Reward the Speculators

The mortgage-backed securities price drop reflects the natural tendancy of people to be sloppy with other people's money. In this case, it was primarily the mortgage brokers shoveling out other people's money to borrowers and hedge funds asking not quite enough questions about who is monitoring the borrowers before shoveling their investors money to purchase the loans. These capitalist swashbucklers should be lionized, not villified. If the US economy is not utilizing all of its productive capacity, we need to find some way to nudge it to work harder. If prime borrowers have borrowed all the money they want, then the extra money to get the economy moving has to be lent to subprime borrowers or monetary policy will be pushing on a string like in Japan where the nominal interest rate has been zero for a while and the real interest rate negative.

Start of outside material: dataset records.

-- pv_equiv track=rewrite | github.com/jkalleberg/DV-TrioTrain | triotrain/model_training/pipeline/phase.py | process_phase
-- ===== SOURCE A (Python) =====
-- def process_phase(txt: str) -> str:
--     """
--     Handle any special characters and only use '_' as a separator.
--
--     Input: 'A,Quick brown-fox jumped-over-the   lazy-dog'
--     Output: 'A_Quick_brown_fox_jumped_over_the_lazy_dog'
--     """
--     special_chars = "!#$%^&*()"
--     for special_char in special_chars:
--         txt = txt.replace(special_char, "")
--     standardize_seps = " -,"
--     for sep in standardize_seps:
--         txt = txt.replace(sep, "_")
--     return txt
-- ===== SOURCE B (Python) =====
-- def process_phase(txt: str) -> str:
--     """Single pass over the characters instead of twelve whole-string replace passes."""
--     drop = {'!', '#', '$', '%', '^', '&', '*', '(', ')'}
--     seps = {' ', '-', ','}
--     out = []
--     for ch in txt:
--         if ch in drop:
--             continue
--         out.append('_' if ch in seps else ch)
--     return ''.join(out)
-- ===== Notes on version B (the rewrite author's own statement) =====
-- stated objective: alternative
-- what changed: Replaces twelve sequential whole-string str.replace passes with a single explicit pass over the characters that drops special characters and maps separator characters to underscores, joining once at the end.
import Mathlib
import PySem

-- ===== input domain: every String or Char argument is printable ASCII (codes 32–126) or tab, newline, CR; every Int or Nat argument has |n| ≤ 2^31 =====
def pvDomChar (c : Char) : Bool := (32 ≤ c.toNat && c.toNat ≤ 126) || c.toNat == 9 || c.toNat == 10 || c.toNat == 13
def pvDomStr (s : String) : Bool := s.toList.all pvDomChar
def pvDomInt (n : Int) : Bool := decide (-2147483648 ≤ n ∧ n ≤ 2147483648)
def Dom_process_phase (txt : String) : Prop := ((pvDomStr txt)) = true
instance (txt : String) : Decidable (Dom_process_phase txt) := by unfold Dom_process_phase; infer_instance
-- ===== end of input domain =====

-- B replaces A's twelve sequential whole-string replace passes with one pass over the characters.


-- ===== PORT A =====
def process_phase (txt : String) : String :=
  let txt1 := "!#$%^&*()".toList.foldl (fun t special_char => PySem.Str.replace t (String.ofList [special_char]) "") txt
  " -,".toList.foldl (fun t sep => PySem.Str.replace t (String.ofList [sep]) "_") txt1

-- ===== PORT B =====
def pvDrop : List Char := ['!', '#', '$', '%', '^', '&', '*', '(', ')']
def pvSeps : List Char := [' ', '-', ',']

def process_phase_alt (txt : String) : String :=
  String.ofList (txt.toList.foldl
    (fun out ch =>
      if ch ∈ pvDrop then out
      else out ++ [if ch ∈ pvSeps then '_' else ch]) [])

-- ===== PRECONDITION & SPEC =====
def Spec_process_phase (txt : String) (out : String) : Prop := out = process_phase_alt txt
instance (txt : String) (out : String) : Decidable (Spec_process_phase txt out) := by unfold Spec_process_phase; infer_instance

-- ===== CLAIM (what is proved, stated in full; the proofs are below) =====
def Claim_equal_process_phase : Prop := ∀ (txt : String), Dom_process_phase txt → Spec_process_phase txt (process_phase txt)

-- ===== LEMMAS AND PROOFS =====

-- per-character effect of one single-char replace pass
def pvF1 (c : Char) (new : List Char) (x : Char) : List Char := if x = c then new else [x]

-- per-character effect of B's single pass
def pvG (x : Char) : List Char :=
  if x ∈ pvDrop then [] else if x ∈ pvSeps then ['_'] else [x]

theorem pv_go_single (c : Char) (new : List Char) (fuel : Nat) : ∀ (l acc : List Char),
    l.length ≤ fuel →
    PySem.Chars.replace.go [c] new fuel l acc = acc.reverse ++ l.flatMap (pvF1 c new) := by
  induction fuel with
  | zero => intro l acc h; simp at h; simp [h, PySem.Chars.replace.go]
  | succ n ih =>
    intro l acc h
    cases l with
    | nil => simp [PySem.Chars.replace.go]
    | cons x t =>
      simp only [PySem.Chars.replace.go]
      by_cases hx : x = c
      · simp [List.isPrefixOf, pvF1, hx, ih t _ (by simpa using h)]
      · simp [List.isPrefixOf, pvF1, hx, Ne.symm hx, ih t _ (by simpa using h)]

theorem pv_replace_single (s : List Char) (c : Char) (new : List Char) :
    PySem.Chars.replace s [c] new = s.flatMap (pvF1 c new) := by
  simpa [PySem.Chars.replace] using pv_go_single c new s.length s [] le_rfl

-- the twelve per-character effects composed equal B's per-character effect
theorem pv_head_eq (x : Char) :
    ((((((((((((pvF1 '!' [] x).flatMap (pvF1 '#' [])).flatMap (pvF1 '$' [])).flatMap
      (pvF1 '%' [])).flatMap (pvF1 '^' [])).flatMap (pvF1 '&' [])).flatMap
      (pvF1 '*' [])).flatMap (pvF1 '(' [])).flatMap (pvF1 ')' [])).flatMap
      (pvF1 ' ' ['_'])).flatMap (pvF1 '-' ['_'])).flatMap (pvF1 ',' ['_'])) = pvG x := by
  by_cases h1 : x = '!'; · simp [pvF1, pvG, pvDrop, h1]
  by_cases h2 : x = '#'; · simp [pvF1, pvG, pvDrop, h2]
  by_cases h3 : x = '$'; · simp [pvF1, pvG, pvDrop, *]
  by_cases h4 : x = '%'; · simp [pvF1, pvG, pvDrop, *]
  by_cases h5 : x = '^'; · simp [pvF1, pvG, pvDrop, *]
  by_cases h6 : x = '&'; · simp [pvF1, pvG, pvDrop, *]
  by_cases h7 : x = '*'; · simp [pvF1, pvG, pvDrop, *]
  by_cases h8 : x = '('; · simp [pvF1, pvG, pvDrop, *]
  by_cases h9 : x = ')'; · simp [pvF1, pvG, pvDrop, *]
  by_cases h10 : x = ' '; · simp [pvF1, pvG, pvDrop, pvSeps, *]
  by_cases h11 : x = '-'; · simp [pvF1, pvG, pvDrop, pvSeps, *]
  by_cases h12 : x = ','; · simp [pvF1, pvG, pvDrop, pvSeps, *]
  simp [pvF1, pvG, pvDrop, pvSeps, *]

-- the twelve flatMap passes over a list collapse to one flatMap of pvG
theorem pv_chain (s : List Char) :
    ((((((((((((s.flatMap (pvF1 '!' [])).flatMap (pvF1 '#' [])).flatMap (pvF1 '$' [])).flatMap
      (pvF1 '%' [])).flatMap (pvF1 '^' [])).flatMap (pvF1 '&' [])).flatMap
      (pvF1 '*' [])).flatMap (pvF1 '(' [])).flatMap (pvF1 ')' [])).flatMap
      (pvF1 ' ' ['_'])).flatMap (pvF1 '-' ['_'])).flatMap (pvF1 ',' ['_'])) = s.flatMap pvG := by
  induction s with
  | nil => simp
  | cons x t ih =>
    simp only [List.flatMap_cons, List.flatMap_append, ih]
    rw [pv_head_eq]

-- A's whole pipeline, on the character list, is one flatMap of pvG
theorem pv_A_toList (txt : String) :
    (process_phase txt).toList = txt.toList.flatMap pvG := by
  have hs : "!#$%^&*()".toList = ['!', '#', '$', '%', '^', '&', '*', '(', ')'] := rfl
  have ht : " -,".toList = [' ', '-', ','] := rfl
  simp only [process_phase, hs, ht, List.foldl]
  simp only [PySem.Str.toList_replace]
  simp only [String.toList_ofList, show ("" : String).toList = [] from rfl,
    show ("_" : String).toList = ['_'] from rfl, pv_replace_single]
  exact pv_chain txt.toList

-- B's fold with an appending accumulator is the same flatMap
theorem pv_B_fold (s : List Char) : ∀ acc : List Char,
    s.foldl (fun out ch => if ch ∈ pvDrop then out
      else out ++ [if ch ∈ pvSeps then '_' else ch]) acc = acc ++ s.flatMap pvG := by
  induction s with
  | nil => intro acc; simp
  | cons x t ih =>
    intro acc
    by_cases hx : x ∈ pvDrop
    · simp [List.foldl, hx, ih, pvG]
    · by_cases hs : x ∈ pvSeps <;> simp [List.foldl, hx, hs, ih, pvG]

-- ===== VERDICT (by name: the statement is the Claim_ definition above) =====
theorem process_phase_spec : Claim_equal_process_phase := by
  intro txt _
  unfold Spec_process_phase
  have hB : (process_phase_alt txt).toList = txt.toList.flatMap pvG := by
    simp [process_phase_alt, pv_B_fold, String.toList_ofList]
  have h : (process_phase txt).toList = (process_phase_alt txt).toList := by
    rw [pv_A_toList, hB]
  exact String.toList_injective h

So expect the extra money to go into irrational stocks or to risky borrowers. If it doesn't go to them and Congress isn't swift enough to write everyone another $300 check, then we will just have idle capacity. Without a housing boom, instead of an overhang of houses that would be in danger of being foreclosed, we would have fewer houses, more unemployment, lower wages and lower GDP. We should continue to figure out ways to get money into the hands of people who will spend it even if they are speculators, sub prime borrowers, exuberant speculators and intrepid entrepreneurs.

Personally, I am in favor of subsidizing all consumer borrowing so that the benefits of rate cuts don't accrue disproportionately to creditworthy borrowers. But whether it's health care, green cleanup, space settlement or defense that you think needs more money spent on it, to just leave capacity idle is in my opinion even worse than spending it on my last choice.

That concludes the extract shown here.